La circulation sur plusieurs niveaux et groupes de salles surprend mais on suppose que le vieux bâtiment impose des contraintes de ce type.

Le catalogue de l’exposition est superbe. Les articles menés par des conservateurs, historiens et universitaires approfondissent les sujets liés à l’exposition : “dessiner au front”, “l’estampe en guerre”, “photographier la guerre en amateur”, “la propagande officielle par l’image”. On y trouve, aussi, un chapitre sur les expositions d’œuvres sur la guerre durant le conflit, un essai (de Stéphane Audoin-Rouzeau) sur l’objet en tant que source pour l’historien et l’histoire de la BDIC et du musée de l’Armée.

Plus de 450 œuvres et documents permettent de comprendre ce que fut la représentation de la Grande Guerre par ses contemporains. Points de vue allemand, britannique, russe… sont ici présents ainsi que tous les fronts du conflit.

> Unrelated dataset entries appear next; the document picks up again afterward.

-- pv_equiv track=rewrite | github.com/kimmokalover/Linear-Algebra | bidiagonal_matrix.py | u_bidiag
-- ===== SOURCE A (Python) =====
-- def u_bidiag(A):
--     n = len(A)
--     p = len(A[0])
--     ret = []
--
--     for i in range(n):
--         ret.append([])
--         for j in range(p):
--             if(i == j):
--                 ret[i].append(A[i][j])
--             elif (i + 1 == j):
--                 ret[i].append(A[i][j])
--             else :
--                 ret[i].append(0)
--     return ret
-- ===== SOURCE B (Python) =====
-- def u_bidiag(A):
--     p = len(A[0])
--     ret = []
--     for i, row in enumerate(A):
--         if i >= p:
--             ret.append([0] * p)
--         else:
--             seg = row[i:i + 2][:p - i]
--             ret.append([0] * i + seg + [0] * (p - i - len(seg)))
--     return ret
-- ===== Notes on version B (the rewrite author's own statement) =====
-- stated objective: alternative
-- what changed: B has no per-cell column loop: it builds each row by slicing the (at most two) bidiagonal entries out of the source row and concatenating them between two zero-padding blocks, iterating rows with enumerate.
import Mathlib
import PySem

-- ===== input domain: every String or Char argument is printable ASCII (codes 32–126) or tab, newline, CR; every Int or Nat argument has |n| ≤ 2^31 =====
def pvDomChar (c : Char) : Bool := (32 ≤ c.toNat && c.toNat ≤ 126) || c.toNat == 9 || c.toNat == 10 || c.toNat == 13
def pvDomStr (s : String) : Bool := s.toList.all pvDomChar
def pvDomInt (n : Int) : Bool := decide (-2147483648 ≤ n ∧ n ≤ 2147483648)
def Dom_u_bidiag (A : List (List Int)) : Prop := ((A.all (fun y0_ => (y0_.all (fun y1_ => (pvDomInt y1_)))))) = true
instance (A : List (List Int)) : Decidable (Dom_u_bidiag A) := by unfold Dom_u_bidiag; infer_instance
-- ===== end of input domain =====

-- B builds each row by slicing the bidiagonal entries out of the source row and concatenating
-- zero padding around them (no per-cell column loop); objective: alternative (same cost).

-- ===== PORT A =====
-- per-cell branch over range n × range p; indexing via getD is exact under Pre_ (in-range accesses)
def u_bidiag (A : List (List Int)) : List (List Int) :=
  let n := A.length
  let p := (A.headD []).length
  (List.range n).map (fun i =>
    (List.range p).map (fun j =>
      if i = j then (A.getD i []).getD j 0
      else if i + 1 = j then (A.getD i []).getD j 0
      else 0))

-- ===== PORT B =====
-- for i, row in enumerate(A): zeros, or [0]*i + row[i:i+2][:p-i] + [0]*(p-i-len(seg))
def u_bidiag_alt (A : List (List Int)) : List (List Int) :=
  let p := (A.headD []).length
  (PySem.List.enumerate A 0).map (fun ir =>
    let i := ir.1
    let row := ir.2
    if (p : Int) ≤ i then List.replicate p (0 : Int)
    else
      let seg := PySem.List.slice (PySem.List.slice row (some i) (some (i + 2))) none
        (some ((p : Int) - i))
      List.replicate i.toNat (0 : Int) ++ seg ++ List.replicate (p - i.toNat - seg.length) 0)

-- ===== PRECONDITION & SPEC =====
-- Pre_ excludes exactly the inputs where Python A raises IndexError: the empty matrix (the width
-- lookup A[0] fails), or a row too short for the diagonal/superdiagonal access the loop performs there.
def Pre_u_bidiag (A : List (List Int)) : Prop :=
  A ≠ [] ∧ ∀ i < A.length,
    (i < (A.headD []).length → i < (A.getD i []).length) ∧
    (i + 1 < (A.headD []).length → i + 1 < (A.getD i []).length)
instance (A : List (List Int)) : Decidable (Pre_u_bidiag A) := by unfold Pre_u_bidiag; infer_instance

def pvWitness_u_bidiag : List (List Int) := [[1, 2, 3], [4, 5, 6], [7, 8, 9]]

def Spec_u_bidiag (A : List (List Int)) (out : List (List Int)) : Prop := out = u_bidiag_alt A
instance (A : List (List Int)) (out : List (List Int)) : Decidable (Spec_u_bidiag A out) := by unfold Spec_u_bidiag; infer_instance

-- ===== CLAIM (what is proved, stated in full; the proofs are below) =====
def Claim_equal_u_bidiag : Prop := ∀ (A : List (List Int)), Dom_u_bidiag A → Pre_u_bidiag A → Spec_u_bidiag A (u_bidiag A)

-- ===== LEMMAS AND PROOFS =====

-- the two row builders agree on every row index admitted by Pre_
theorem u_bidiag_row_eq (A : List (List Int)) (k : Nat) (hk : k < A.length)
    (h1 : k < (A.headD []).length → k < (A.getD k []).length)
    (h2 : k + 1 < (A.headD []).length → k + 1 < (A.getD k []).length) :
    (List.range (A.headD []).length).map (fun j =>
      if k = j then (A.getD k []).getD j 0
      else if k + 1 = j then (A.getD k []).getD j 0
      else 0) =
    (if ((A.headD []).length : Int) ≤ (k : Int) then
        List.replicate (A.headD []).length (0 : Int)
     else
        let seg := PySem.List.slice (PySem.List.slice (A.getD k []) (some (k : Int))
          (some ((k : Int) + 2))) none (some (((A.headD []).length : Int) - (k : Int)))
        List.replicate (k : Int).toNat (0 : Int) ++ seg ++
          List.replicate ((A.headD []).length - (k : Int).toNat - seg.length) 0) := by
  set p := (A.headD []).length with hp
  set row := A.getD k [] with hrow
  by_cases hkp : p ≤ k
  · -- all-zero row on both sides
    simp only [if_pos (show (p : Int) ≤ (k : Int) by exact_mod_cast hkp)]
    apply List.ext_getElem
    · simp
    · intro j hj _
      have hjp : j < p := by simpa using hj
      simp only [List.getElem_map, List.getElem_range, List.getElem_replicate]
      have : ¬ (k = j) := by omega
      have : ¬ (k + 1 = j) := by omega
      simp_all
  · have hkp' : k < p := Nat.lt_of_not_le hkp
    have hklen : k < row.length := h1 hkp'
    simp only [if_neg (show ¬ ((p : Int) ≤ (k : Int)) by exact_mod_cast hkp)]
    -- normalise the slices to drop/take
    have hseg : PySem.List.slice (PySem.List.slice row (some (k : Int))
        (some ((k : Int) + 2))) none (some ((p : Int) - (k : Int))) =
        ((row.drop k).take 2).take (p - k) := by
      have e1 : PySem.List.slice row (some (k : Int)) (some ((k : Int) + ((2 : Nat) : Int))) =
          (row.drop k).take 2 := PySem.List.slice_natCast_add row k 2
      have e2 : ((p : Int) - (k : Int)) = (((p - k : Nat) : Int)) := by
        push_cast [Nat.cast_sub (Nat.le_of_lt hkp')]; ring
      rw [show ((k : Int) + 2) = ((k : Int) + ((2 : Nat) : Int)) by norm_num, e1, e2,
        PySem.List.slice_to_natCast]
    simp only [hseg]
    set seg := ((row.drop k).take 2).take (p - k) with hsegdef
    have hsegl : seg.length = min (p - k) (min 2 (row.length - k)) := by
      simp [hsegdef]
    have hsegle : seg.length ≤ p - k := by omega
    apply List.ext_getElem
    · simp only [List.length_map, List.length_range, List.length_append,
        List.length_replicate, Int.toNat_natCast]
      omega
    · intro j hj _
      have hjp : j < p := by simpa using hj
      have hseg_get : ∀ (t : Nat) (ht : t < seg.length), seg[t] = row[k + t]'(by omega) := by
        intro t ht
        simp only [hsegdef] at ht ⊢
        simp [List.getElem_take, List.getElem_drop]
      have hgetD : ∀ (t : Nat) (ht : t < row.length), row.getD t 0 = row[t] := by
        intro t ht
        simp [List.getD_eq_getElem?_getD, List.getElem?_eq_getElem ht]
      have hsl1 : 1 ≤ seg.length := by omega
      simp only [List.getElem_map, List.getElem_range, Int.toNat_natCast]
      by_cases hjk : j < k
      · rw [List.getElem_append_left (by simp; omega),
          List.getElem_append_left (by simpa using hjk), List.getElem_replicate]
        have e1 : ¬ (k = j) := by omega
        have e2 : ¬ (k + 1 = j) := by omega
        simp [e1, e2]
      · by_cases hjs : j < k + seg.length
        · rw [List.getElem_append_left (by simp; omega),
            List.getElem_append_right (by simpa using Nat.le_of_not_lt hjk)]
          simp only [List.length_replicate]
          rcases Nat.eq_or_lt_of_le (Nat.le_of_not_lt hjk) with heq | hgt
          · -- j = k
            have := hseg_get (j - k) (by omega)
            simp only [← heq] at *
            simp_all
          · -- j = k + 1 (seg.length ≤ 2)
            have hjk1 : j = k + 1 := by omega
            have hkp1 : k + 1 < p := by omega
            have hk1len : k + 1 < row.length := h2 hkp1
            have := hseg_get (j - k) (by omega)
            have e1 : ¬ (k = j) := by omega
            simp_all
        · rw [List.getElem_append_right (by simp; omega), List.getElem_replicate]
          have e1 : ¬ (k = j) := by omega
          have e2 : ¬ (k + 1 = j) := by
            intro h
            have hkp1 : k + 1 < p := by omega
            have hk1len : k + 1 < row.length := h2 hkp1
            omega
          simp [e1, e2]

theorem ports_eq (A : List (List Int)) (hpre : Pre_u_bidiag A) :
    u_bidiag A = u_bidiag_alt A := by
  obtain ⟨-, hrows⟩ := hpre
  unfold u_bidiag u_bidiag_alt
  apply List.ext_getElem
  · simp [PySem.List.length_enumerate]
  · intro k hk1 hk2
    have hkA : k < A.length := by simpa using hk1
    simp only [List.getElem_map, List.getElem_range, PySem.List.getElem_enumerate]
    have hget : A[k] = A.getD k [] := by
      simp [List.getD_eq_getElem?_getD, List.getElem?_eq_getElem hkA]
    obtain ⟨h1, h2⟩ := hrows k hkA
    have := u_bidiag_row_eq A k hkA h1 h2
    simpa [hget, Int.zero_add] using this

-- ===== VERDICT (by name: the statement is the Claim_ definition above) =====
theorem u_bidiag_spec : Claim_equal_u_bidiag := by
  intro A _ hpre
  unfold Spec_u_bidiag
  exact ports_eq A hpre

Un large champ qui confère à cette exposition, soutenue par la mission du Centenaire, une place importante en cette période de commémoration.


1. Catalogue de l’exposition Vu du front, représenter la Grande Guerre, éditions Somogy, Paris 2014. Le catalogue même est précédé de quinze essais dont “Dessiner au front” par Aldo Battaglia, responsable des collections peintures, dessins et estampes à la BDIC.
2. On peut avoir une idée des façons très différentes dont les nations en guerre ont géré cette production importante de photographies amateur dans le beau film Les photographies oubliées de la Grande Guerre de Nick Maddocks (GB, 2014) diffusé fréquemment sur la chaine Histoire.
3. Photographies de poilus, soldats photographes, au cœur de la Grande Guerre, Frédéric Lacaille et Anthony Petiteau, éditions Somogy, 2004.


vu_du_front_afficheVu du front. Représenter la Grande Guerre. Musée de l’armée, 129 Rue de Grenelle, 75007 Paris.
Du mercredi 15 octobre 2014 au dimanche 25 janvier 2015.